Restate word for word the lines of the material below, from the line with "rw [pv_pvPass_getElem? n" to the line with "simp [pv_length_pvPass, hL4]", both lines included, and no others.
··· RECORDED DATA ···
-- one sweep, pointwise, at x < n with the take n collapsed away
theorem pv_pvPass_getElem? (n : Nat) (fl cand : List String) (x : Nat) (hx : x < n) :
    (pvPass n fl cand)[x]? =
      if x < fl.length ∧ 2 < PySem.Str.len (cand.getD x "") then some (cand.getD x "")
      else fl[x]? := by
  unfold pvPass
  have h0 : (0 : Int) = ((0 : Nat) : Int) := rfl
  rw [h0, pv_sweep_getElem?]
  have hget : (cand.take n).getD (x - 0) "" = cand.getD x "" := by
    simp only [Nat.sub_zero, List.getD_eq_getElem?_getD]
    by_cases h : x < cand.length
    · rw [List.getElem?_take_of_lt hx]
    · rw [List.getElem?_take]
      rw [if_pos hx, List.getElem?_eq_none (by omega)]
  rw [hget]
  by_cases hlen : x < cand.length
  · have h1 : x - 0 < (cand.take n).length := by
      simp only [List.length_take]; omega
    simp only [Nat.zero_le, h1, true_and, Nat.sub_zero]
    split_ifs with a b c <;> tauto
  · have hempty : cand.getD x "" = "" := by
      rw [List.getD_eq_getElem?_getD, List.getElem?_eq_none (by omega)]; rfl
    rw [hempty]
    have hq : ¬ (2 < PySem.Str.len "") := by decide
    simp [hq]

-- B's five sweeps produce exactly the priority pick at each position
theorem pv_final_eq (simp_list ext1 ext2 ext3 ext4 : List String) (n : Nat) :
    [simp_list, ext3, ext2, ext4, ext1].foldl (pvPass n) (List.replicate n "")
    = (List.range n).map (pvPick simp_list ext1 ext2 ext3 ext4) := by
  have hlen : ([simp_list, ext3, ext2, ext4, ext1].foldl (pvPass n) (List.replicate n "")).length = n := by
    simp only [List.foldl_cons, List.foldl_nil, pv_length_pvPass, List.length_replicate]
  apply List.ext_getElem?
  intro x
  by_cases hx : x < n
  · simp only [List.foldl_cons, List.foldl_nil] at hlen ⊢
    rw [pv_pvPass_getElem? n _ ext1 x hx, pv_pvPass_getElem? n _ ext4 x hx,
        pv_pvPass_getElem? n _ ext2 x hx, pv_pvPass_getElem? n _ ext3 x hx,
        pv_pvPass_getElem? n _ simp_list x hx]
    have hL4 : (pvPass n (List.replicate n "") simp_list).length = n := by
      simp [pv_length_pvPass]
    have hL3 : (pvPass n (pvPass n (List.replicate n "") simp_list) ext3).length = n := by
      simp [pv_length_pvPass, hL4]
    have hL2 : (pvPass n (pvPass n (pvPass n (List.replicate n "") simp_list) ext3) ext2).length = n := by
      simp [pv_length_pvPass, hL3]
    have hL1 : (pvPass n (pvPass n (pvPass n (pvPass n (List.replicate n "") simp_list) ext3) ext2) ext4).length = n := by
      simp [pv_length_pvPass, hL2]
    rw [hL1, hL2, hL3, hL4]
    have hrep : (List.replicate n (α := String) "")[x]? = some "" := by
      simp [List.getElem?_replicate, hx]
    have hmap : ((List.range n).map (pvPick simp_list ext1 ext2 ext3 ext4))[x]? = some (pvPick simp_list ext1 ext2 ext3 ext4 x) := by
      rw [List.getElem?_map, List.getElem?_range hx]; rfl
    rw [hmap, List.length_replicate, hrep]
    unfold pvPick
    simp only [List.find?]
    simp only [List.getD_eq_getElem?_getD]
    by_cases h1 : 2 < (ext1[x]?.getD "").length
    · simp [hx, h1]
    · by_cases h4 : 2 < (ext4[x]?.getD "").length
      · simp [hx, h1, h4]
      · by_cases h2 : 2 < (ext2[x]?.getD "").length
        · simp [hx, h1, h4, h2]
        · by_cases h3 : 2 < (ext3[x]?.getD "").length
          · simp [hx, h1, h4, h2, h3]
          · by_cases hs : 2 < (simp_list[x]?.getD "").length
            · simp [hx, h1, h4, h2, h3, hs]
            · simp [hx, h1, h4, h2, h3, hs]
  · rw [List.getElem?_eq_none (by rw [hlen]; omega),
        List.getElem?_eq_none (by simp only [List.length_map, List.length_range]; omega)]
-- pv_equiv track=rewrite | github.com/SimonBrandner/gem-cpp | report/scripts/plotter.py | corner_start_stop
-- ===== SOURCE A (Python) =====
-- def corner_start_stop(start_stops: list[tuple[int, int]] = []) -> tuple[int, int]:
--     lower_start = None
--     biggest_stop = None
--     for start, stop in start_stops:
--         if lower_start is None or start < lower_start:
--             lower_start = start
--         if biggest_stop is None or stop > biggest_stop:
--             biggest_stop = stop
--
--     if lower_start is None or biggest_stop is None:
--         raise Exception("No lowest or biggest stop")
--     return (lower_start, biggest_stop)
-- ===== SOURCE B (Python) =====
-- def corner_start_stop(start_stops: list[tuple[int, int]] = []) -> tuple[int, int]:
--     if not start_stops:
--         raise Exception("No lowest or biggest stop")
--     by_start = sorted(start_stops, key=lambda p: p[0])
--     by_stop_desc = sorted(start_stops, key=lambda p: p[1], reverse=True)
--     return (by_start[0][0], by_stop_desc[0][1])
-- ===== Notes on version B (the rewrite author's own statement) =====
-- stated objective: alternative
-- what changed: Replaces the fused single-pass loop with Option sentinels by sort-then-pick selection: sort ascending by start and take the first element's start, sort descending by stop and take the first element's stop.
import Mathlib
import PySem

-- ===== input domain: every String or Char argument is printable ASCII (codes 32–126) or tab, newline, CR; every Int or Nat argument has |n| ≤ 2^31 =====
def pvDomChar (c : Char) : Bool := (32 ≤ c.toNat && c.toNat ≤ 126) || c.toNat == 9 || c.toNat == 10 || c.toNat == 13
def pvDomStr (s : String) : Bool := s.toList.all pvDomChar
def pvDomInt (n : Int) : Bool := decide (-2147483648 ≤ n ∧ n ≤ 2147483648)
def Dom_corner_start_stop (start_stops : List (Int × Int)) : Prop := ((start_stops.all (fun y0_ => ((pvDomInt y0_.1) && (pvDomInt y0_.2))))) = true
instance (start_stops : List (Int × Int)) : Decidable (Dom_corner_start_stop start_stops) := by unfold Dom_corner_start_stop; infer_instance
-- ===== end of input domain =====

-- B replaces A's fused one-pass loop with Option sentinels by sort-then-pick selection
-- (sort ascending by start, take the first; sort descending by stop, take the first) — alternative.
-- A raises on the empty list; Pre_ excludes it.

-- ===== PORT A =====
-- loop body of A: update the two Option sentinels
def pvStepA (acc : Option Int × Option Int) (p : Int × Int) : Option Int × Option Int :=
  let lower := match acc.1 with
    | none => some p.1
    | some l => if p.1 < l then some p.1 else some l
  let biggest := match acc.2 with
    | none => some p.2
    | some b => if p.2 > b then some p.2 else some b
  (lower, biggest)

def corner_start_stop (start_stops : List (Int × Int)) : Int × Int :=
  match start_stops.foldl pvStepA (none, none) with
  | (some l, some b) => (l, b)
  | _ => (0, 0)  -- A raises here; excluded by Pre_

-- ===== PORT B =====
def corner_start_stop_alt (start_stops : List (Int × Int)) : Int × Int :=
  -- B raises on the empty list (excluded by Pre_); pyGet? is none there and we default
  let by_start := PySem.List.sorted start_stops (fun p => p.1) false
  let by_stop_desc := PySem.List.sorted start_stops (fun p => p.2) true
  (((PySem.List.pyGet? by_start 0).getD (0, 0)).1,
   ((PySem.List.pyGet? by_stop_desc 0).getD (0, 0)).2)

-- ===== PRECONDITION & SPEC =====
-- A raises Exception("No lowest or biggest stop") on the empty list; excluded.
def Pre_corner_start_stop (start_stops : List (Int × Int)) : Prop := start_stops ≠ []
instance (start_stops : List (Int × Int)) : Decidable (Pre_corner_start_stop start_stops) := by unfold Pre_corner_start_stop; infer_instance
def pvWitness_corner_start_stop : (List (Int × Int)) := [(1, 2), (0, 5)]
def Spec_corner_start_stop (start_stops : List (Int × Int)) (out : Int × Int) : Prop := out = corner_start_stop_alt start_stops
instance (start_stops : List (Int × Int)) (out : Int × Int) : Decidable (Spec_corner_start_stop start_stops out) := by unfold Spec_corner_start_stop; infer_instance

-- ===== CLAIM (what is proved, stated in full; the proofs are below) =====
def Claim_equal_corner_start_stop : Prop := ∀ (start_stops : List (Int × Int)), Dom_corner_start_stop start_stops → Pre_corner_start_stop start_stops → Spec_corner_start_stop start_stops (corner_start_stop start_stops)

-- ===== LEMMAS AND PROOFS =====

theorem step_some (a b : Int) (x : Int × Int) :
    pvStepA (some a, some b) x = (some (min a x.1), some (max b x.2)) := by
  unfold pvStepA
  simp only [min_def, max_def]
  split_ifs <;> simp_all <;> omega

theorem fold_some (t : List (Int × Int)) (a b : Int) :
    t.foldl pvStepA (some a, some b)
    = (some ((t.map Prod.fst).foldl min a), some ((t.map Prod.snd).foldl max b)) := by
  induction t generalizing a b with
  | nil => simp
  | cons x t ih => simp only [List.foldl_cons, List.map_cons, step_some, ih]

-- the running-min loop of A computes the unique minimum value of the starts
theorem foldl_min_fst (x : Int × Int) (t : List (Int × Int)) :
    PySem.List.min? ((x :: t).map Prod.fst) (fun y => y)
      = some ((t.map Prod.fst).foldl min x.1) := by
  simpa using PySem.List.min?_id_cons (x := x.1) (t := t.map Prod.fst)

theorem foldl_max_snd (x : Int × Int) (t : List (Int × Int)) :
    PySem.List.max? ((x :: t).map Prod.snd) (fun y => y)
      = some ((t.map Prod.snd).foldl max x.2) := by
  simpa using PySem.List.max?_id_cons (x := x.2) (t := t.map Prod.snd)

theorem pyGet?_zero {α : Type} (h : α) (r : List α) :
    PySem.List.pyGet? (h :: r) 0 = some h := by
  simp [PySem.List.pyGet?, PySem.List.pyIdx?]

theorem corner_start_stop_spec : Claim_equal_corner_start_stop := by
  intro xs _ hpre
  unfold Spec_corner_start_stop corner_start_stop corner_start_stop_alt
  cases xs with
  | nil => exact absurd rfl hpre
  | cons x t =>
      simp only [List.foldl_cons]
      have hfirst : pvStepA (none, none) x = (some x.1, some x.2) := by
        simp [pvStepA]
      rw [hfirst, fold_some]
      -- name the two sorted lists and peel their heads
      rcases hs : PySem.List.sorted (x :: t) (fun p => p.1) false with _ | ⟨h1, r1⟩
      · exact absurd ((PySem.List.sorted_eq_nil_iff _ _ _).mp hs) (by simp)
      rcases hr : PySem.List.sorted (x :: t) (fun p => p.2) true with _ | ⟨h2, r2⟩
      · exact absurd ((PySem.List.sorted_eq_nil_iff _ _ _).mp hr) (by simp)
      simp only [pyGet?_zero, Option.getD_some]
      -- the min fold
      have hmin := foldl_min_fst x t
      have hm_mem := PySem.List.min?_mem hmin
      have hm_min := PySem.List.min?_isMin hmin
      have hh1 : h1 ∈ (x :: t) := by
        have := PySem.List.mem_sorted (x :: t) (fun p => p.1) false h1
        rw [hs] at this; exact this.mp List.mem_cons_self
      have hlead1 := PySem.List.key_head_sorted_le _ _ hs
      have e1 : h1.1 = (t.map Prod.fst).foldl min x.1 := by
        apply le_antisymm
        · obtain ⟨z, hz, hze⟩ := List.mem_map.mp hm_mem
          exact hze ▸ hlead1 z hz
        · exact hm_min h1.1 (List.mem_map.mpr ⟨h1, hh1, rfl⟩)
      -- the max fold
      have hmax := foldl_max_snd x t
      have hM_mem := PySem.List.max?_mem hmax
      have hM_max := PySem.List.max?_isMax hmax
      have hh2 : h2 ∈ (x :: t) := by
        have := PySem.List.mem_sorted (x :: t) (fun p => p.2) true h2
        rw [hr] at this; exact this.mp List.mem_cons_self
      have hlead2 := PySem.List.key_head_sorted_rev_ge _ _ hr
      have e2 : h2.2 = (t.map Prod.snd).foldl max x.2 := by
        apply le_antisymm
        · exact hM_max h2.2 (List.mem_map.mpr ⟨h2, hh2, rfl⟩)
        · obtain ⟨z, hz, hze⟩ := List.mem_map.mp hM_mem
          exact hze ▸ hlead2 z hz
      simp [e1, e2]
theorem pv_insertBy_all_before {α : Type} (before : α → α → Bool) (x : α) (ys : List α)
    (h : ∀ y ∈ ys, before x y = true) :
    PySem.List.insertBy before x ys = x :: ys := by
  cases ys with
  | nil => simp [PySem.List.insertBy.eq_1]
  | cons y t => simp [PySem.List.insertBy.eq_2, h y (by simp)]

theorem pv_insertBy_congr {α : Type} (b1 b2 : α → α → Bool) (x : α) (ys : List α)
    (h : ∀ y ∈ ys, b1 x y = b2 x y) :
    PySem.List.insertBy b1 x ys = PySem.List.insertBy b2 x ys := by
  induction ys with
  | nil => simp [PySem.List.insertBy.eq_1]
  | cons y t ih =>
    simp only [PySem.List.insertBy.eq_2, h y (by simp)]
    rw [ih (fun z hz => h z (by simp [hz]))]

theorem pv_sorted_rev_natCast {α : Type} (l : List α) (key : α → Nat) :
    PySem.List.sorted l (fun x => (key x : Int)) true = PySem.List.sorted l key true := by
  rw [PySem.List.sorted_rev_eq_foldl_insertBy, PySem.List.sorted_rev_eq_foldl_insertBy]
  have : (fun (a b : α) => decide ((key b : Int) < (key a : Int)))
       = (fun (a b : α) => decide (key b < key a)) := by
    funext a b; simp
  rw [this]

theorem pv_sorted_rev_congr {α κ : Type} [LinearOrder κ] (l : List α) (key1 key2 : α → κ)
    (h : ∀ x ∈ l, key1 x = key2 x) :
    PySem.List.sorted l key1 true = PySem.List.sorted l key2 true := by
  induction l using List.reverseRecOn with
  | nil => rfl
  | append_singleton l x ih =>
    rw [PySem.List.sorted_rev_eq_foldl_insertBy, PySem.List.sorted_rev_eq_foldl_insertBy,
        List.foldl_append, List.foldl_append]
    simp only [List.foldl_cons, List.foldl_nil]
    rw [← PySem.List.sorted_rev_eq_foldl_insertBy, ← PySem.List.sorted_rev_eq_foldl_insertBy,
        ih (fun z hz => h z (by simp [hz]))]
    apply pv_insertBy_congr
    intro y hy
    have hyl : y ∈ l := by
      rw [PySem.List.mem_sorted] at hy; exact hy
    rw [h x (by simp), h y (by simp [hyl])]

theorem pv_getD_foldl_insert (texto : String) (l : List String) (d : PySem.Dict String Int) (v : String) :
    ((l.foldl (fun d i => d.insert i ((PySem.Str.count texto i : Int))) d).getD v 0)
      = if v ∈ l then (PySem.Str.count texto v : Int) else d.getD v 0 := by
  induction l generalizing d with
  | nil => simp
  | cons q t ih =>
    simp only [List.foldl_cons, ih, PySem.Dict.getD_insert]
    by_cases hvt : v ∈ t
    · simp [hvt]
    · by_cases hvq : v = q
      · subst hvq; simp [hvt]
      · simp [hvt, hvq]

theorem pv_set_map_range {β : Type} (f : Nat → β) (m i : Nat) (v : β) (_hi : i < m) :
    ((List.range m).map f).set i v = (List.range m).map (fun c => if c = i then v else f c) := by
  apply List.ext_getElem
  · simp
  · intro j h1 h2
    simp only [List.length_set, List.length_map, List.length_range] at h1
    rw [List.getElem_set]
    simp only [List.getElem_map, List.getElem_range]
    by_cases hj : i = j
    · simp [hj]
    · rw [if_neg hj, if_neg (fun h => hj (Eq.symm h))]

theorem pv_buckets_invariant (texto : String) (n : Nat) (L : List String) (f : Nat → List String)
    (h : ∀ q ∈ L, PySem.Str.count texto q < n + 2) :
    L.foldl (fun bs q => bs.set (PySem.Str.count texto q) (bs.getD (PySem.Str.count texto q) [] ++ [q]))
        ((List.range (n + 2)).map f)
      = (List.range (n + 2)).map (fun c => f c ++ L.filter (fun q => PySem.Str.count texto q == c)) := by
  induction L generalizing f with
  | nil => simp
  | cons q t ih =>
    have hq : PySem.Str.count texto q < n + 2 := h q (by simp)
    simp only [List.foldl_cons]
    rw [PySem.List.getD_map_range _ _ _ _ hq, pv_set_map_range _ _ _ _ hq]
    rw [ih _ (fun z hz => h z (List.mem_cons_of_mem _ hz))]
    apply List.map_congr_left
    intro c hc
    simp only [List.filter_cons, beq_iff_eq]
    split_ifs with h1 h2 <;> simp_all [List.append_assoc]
···
TASK OUTPUT ->
    rw [pv_pvPass_getElem? n _ ext1 x hx, pv_pvPass_getElem? n _ ext4 x hx,
        pv_pvPass_getElem? n _ ext2 x hx, pv_pvPass_getElem? n _ ext3 x hx,
        pv_pvPass_getElem? n _ simp_list x hx]
    have hL4 : (pvPass n (List.replicate n "") simp_list).length = n := by
      simp [pv_length_pvPass]
    have hL3 : (pvPass n (pvPass n (List.replicate n "") simp_list) ext3).length = n := by
      simp [pv_length_pvPass, hL4]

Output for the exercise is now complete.